Releases: m-lab/prometheus-support
Weekly Release
Changes include:
- Increased RAM in sandbox & staging for prometheus servers. Should be unchanged in production.
- Add cAdvisor DaemonSet to prometheus federation cluster
- Adds local alertmanager configuration for development & testing
- Adds much improved alert template for slack (including dashboard, github, and silence buttons)
- Dashboard improvements for Gardener, Batch pipeline, and Prometheus self-monitoring.
- Dashboards are auto-deployed upon merges to master.
- Several additional alerts are now conditional on GMX metrics.
All production dashboards are static; Adds new Gardener alert
This release includes static renderings of all dashboards in mlab-oti. Going forward all dashboards in mlab-oti should be static.
This release also includes a new alert for Gardener processing: Gardener_ParseTimeDifferenceTooOld
Dashboard updates in production
Adds two dashboards:
- Pipeline: Gardener
- Pipeline: Parser
And fixes NDT: Early Warning
Upgrades Prometheus to 2.4.x
The major feature of this release is an upgrade from the 1.8.x version of Prometheus to 2.4.x.
There are also a number of smaller changes and improvements. A couple notable changes:
- blackbox_exporter probes of the services running behind our k8s nginx ingress such as prometheus, grafana, alertmanager and GMX.

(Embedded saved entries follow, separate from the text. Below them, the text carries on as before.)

theorem pv_ofChars_nonneg {cs : List Char} (h : PySem.Chars.strIsdigit cs = true) :
    0 ≤ (PySem.Int.ofChars? cs).getD 0 := by
  have hsplit : cs ≠ [] ∧ cs.all PySem.Chars.isdigit = true := by
    simp only [PySem.Chars.strIsdigit, Bool.and_eq_true, Bool.not_eq_eq_eq_not, Bool.not_true,
      List.isEmpty_eq_false_iff] at h
    exact ⟨h.1, h.2⟩
  obtain ⟨hne, hall⟩ := hsplit
  have hspace : ∀ c ∈ cs, PySem.Int.isIntSpace c = false := by
    intro c hcmem
    have hc := pv_isdigit_toNat (by
      have := List.all_eq_true.mp hall c hcmem
      exact this)
    simp only [PySem.Int.isIntSpace, Bool.or_eq_false_iff, decide_eq_false_iff_not]
    refine ⟨⟨⟨⟨⟨?_, ?_⟩, ?_⟩, ?_⟩, ?_⟩, ?_⟩ <;> rintro rfl <;> simp at hc
  have h1 : List.dropWhile PySem.Int.isIntSpace cs = cs := by
    cases cs with
    | nil => rfl
    | cons c rest =>
      rw [List.dropWhile_cons_of_neg]
      simp [hspace c List.mem_cons_self]
  have h2 : List.dropWhile PySem.Int.isIntSpace cs.reverse = cs.reverse := by
    cases hrev : cs.reverse with
    | nil => rfl
    | cons c rest =>
      rw [List.dropWhile_cons_of_neg]
      have : c ∈ cs := by
        rw [← List.mem_reverse, hrev]; exact List.mem_cons_self
      simp [hspace c this]
  unfold PySem.Int.ofChars?
  rw [h1, h2, List.reverse_reverse]
  dsimp only
  split
  · simp_all [PySem.Chars.isdigit]
  · simp_all [PySem.Chars.isdigit]
  · exact pv_opt_nonneg _

-- per-word equality for digit words of nonzero value
theorem pv_word_eq {w : List Char} (hw : PySem.Chars.strIsdigit w = true)
    (hnz : (PySem.Int.ofChars? w).getD 0 ≠ 0) :
    pvNumToWordsA w =
      PySem.Chars.join [' '] (pvNumWordsB ((PySem.Int.ofChars? w).getD 0) 0) := by
  have hpos : 0 < (PySem.Int.ofChars? w).getD 0 :=
    lt_of_le_of_ne (pv_ofChars_nonneg hw) (Ne.symm hnz)
  obtain ⟨m, hm⟩ : ∃ m : Nat, (PySem.Int.ofChars? w).getD 0 = (m : Int) :=
    ⟨((PySem.Int.ofChars? w).getD 0).toNat, (Int.toNat_of_nonneg (le_of_lt hpos)).symm⟩
  have hmpos : 0 < m := by omega
  unfold pvNumToWordsA
  dsimp only
  rw [hm]
  have hchars : PySem.Int.toChars (m : Int) = Nat.toDigits 10 m := by
    unfold PySem.Int.toChars
    rw [if_neg (by omega)]
    simp [Nat.toDigits]
  rw [hchars]
  set ds := Nat.toDigits 10 m with hds
  have hall : ds.all PySem.Chars.isdigit = true := pv_toDigitsCore_all (m + 1) m [] rfl
  have hval : pvDval ds = m := by
    have := pv_toDigitsCore_val (m + 1) m [] (Nat.lt_succ_self m)
    simpa [pvDval] using this
  set len := ds.length with hlen
  set groups := (len + 2) / 3 with hgroups
  rw [pv_zfill_digits _ hall]
  have hlenpos : 1 ≤ len := by
    rcases hE : ds with _ | _
    · exact absurd (pv_toDigitsCore_ne_nil (m + 1) m [] hE).2 (by omega)
    · simp [hlen, hE]
  have hge : groups * 3 ≥ len := by omega
  have htn : ((groups * 3 : Nat) : Int).toNat = groups * 3 := by omega
  rw [htn]
  have hplen : (List.replicate (groups * 3 - len) '0' ++ ds).length = 3 * groups := by
    simp [← hlen]; omega
  have hpall : (List.replicate (groups * 3 - len) '0' ++ ds).all PySem.Chars.isdigit = true := by
    simp only [List.all_append, Bool.and_eq_true]
    refine ⟨List.all_eq_true.mpr ?_, hall⟩
    intro c hcmem
    rw [List.eq_of_mem_replicate hcmem]
    decide
  have := pv_main groups _ 0 [] hplen hpall
  rw [Nat.add_zero] at this
  rw [this, pv_dval_zeros, hval]
  simp

-- ===== VERDICT (by name: the statement is the Claim_ definition above) =====
theorem convertNumbersToStrings_spec : Claim_unchanged_convertNumbersToStrings := by
  intro s hdom hpre hnd
  unfold convertNumbersToStrings convertNumbersToStrings_alt
  rw [PySem.List.foldl_append_singleton_eq_map]
  simp only [List.nil_append]
  congr 1
  apply congrArg
  apply List.map_congr_left
  intro w hwmem
  by_cases hdig : PySem.Chars.strIsdigit w = true
  · simp only [hdig, if_true]
    have hnz : (PySem.Int.ofChars? w).getD 0 ≠ 0 := by
      intro h0
      exact hnd ⟨w, hwmem, hdig, h0⟩
    rw [pv_word_eq hdig hnz]
    simp [hnz]
  · simp [hdig]

theorem convertNumbersToStrings_changed : Claim_changed_convertNumbersToStrings := by
  unfold Claim_changed_convertNumbersToStrings; decide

- configmap-reloader now uses internal service names instead of public ones.
Moves (most) everything into the default namespace
There was an apparent issue with the external-dns
deployment in which the deployment was in the default namespace but the RBAC roles was in the external-dns
namespace, causing the deployment to fail. The failure of the external-dns
deployment in turn was causing the failure of the GitHub Maintenance Exporter deployment (no DNS records were being created). Consensus seems to be that, for now, namespaces are more trouble than they are worth in the prometheus-federation cluster. This PR puts most everything in the default namespace.
One-off bug fix release
This release includes a fix to a bug introduced in the previous release which was causing floods of spurious alerts to fire for LameDuckMetricMissingForNode
alert.
Weekly release: 2018-09-10 to 2018-09-18
This release introduces a new k8s deployment, service and ingress for the Github Maintenance Exporter.
Weekly release: 2018-08-28 to 2018-09-10
This release features:
- A number of improvements to alerting, including fixes for some existing alerts to make them less noisy, plus some new alerts.
- Updates data-processing-cluster's Prometheus instance to v2.3.2.
- Adds a new BQ exporter query to check for completeness of NDT test annotations.
Weekly release: 2018-08-23 to 2018-08-28
Including a typo fix for the ParserDailyVolumeTooLow dashboard.
Increasing the timeout for the SnmpScrapingDownAtSite alert to 60m.
Weekly release: 2018-08-14 to 2018-08-23
This release increases the default RAM allocated to prometheus in mlab-oti and increases the cache index flag parameters to improve interactive query support.
As well, the ParserDailyVolumeTooLow alert is now built on a recording rule that should make the evaluation much more efficient.